**Task brief:** Look through the entries below for the string "with", and copy each line where it is found.

**Data to process:**
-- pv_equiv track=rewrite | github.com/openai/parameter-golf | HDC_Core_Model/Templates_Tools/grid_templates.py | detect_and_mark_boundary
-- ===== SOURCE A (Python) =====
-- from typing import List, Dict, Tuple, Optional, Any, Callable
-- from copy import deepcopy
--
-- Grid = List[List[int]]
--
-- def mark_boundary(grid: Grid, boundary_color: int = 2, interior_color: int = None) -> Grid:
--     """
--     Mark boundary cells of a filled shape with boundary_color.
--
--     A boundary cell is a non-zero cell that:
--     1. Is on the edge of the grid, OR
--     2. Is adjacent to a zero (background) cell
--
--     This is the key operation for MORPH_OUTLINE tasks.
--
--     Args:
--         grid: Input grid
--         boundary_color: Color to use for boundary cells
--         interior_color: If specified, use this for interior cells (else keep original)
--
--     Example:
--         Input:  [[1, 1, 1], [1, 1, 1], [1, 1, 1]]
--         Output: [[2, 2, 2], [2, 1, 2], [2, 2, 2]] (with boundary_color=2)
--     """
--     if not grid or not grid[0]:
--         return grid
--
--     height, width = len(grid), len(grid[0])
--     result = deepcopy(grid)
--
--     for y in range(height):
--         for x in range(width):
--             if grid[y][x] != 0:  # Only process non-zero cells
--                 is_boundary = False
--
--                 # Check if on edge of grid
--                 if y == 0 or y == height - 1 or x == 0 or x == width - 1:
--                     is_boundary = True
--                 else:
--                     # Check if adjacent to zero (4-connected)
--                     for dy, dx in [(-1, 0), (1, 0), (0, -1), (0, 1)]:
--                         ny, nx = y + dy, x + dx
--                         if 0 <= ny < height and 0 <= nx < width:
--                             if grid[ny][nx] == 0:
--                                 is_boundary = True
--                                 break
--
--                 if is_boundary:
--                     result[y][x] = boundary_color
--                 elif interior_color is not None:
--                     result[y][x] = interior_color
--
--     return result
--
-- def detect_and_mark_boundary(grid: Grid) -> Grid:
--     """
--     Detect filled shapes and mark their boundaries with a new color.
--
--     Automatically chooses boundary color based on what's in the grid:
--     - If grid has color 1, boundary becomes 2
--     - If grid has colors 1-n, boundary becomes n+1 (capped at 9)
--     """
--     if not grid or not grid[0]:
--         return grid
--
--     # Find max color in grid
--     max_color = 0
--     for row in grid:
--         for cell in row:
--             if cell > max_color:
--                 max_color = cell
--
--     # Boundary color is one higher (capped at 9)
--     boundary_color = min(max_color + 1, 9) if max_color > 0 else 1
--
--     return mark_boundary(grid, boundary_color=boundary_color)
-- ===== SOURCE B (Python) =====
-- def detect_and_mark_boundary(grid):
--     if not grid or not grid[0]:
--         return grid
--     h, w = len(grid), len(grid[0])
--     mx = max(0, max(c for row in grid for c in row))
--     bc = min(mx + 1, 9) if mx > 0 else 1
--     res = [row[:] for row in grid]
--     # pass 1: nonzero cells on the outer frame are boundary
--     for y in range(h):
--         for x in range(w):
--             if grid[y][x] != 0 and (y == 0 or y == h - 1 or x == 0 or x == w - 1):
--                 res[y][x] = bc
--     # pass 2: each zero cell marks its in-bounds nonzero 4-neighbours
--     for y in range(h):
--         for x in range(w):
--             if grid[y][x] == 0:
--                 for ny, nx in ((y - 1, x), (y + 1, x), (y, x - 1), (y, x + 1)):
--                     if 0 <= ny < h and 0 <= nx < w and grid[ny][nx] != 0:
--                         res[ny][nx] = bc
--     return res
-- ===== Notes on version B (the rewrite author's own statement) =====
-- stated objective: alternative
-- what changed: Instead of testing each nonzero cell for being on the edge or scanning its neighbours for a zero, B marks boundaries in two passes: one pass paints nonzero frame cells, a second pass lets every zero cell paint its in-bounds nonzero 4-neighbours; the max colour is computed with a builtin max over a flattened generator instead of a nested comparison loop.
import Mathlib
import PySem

**Response area:**
--     Mark boundary cells of a filled shape with boundary_color.
--         Output: [[2, 2, 2], [2, 1, 2], [2, 2, 2]] (with boundary_color=2)
--     Detect filled shapes and mark their boundaries with a new color.
-- what changed: Instead of testing each nonzero cell for being on the edge or scanning its neighbours for a zero, B marks boundaries in two passes: one pass paints nonzero frame cells, a second pass lets every zero cell paint its in-bounds nonzero 4-neighbours; the max colour is computed with a builtin max over a flattened generator instead of a nested comparison loop.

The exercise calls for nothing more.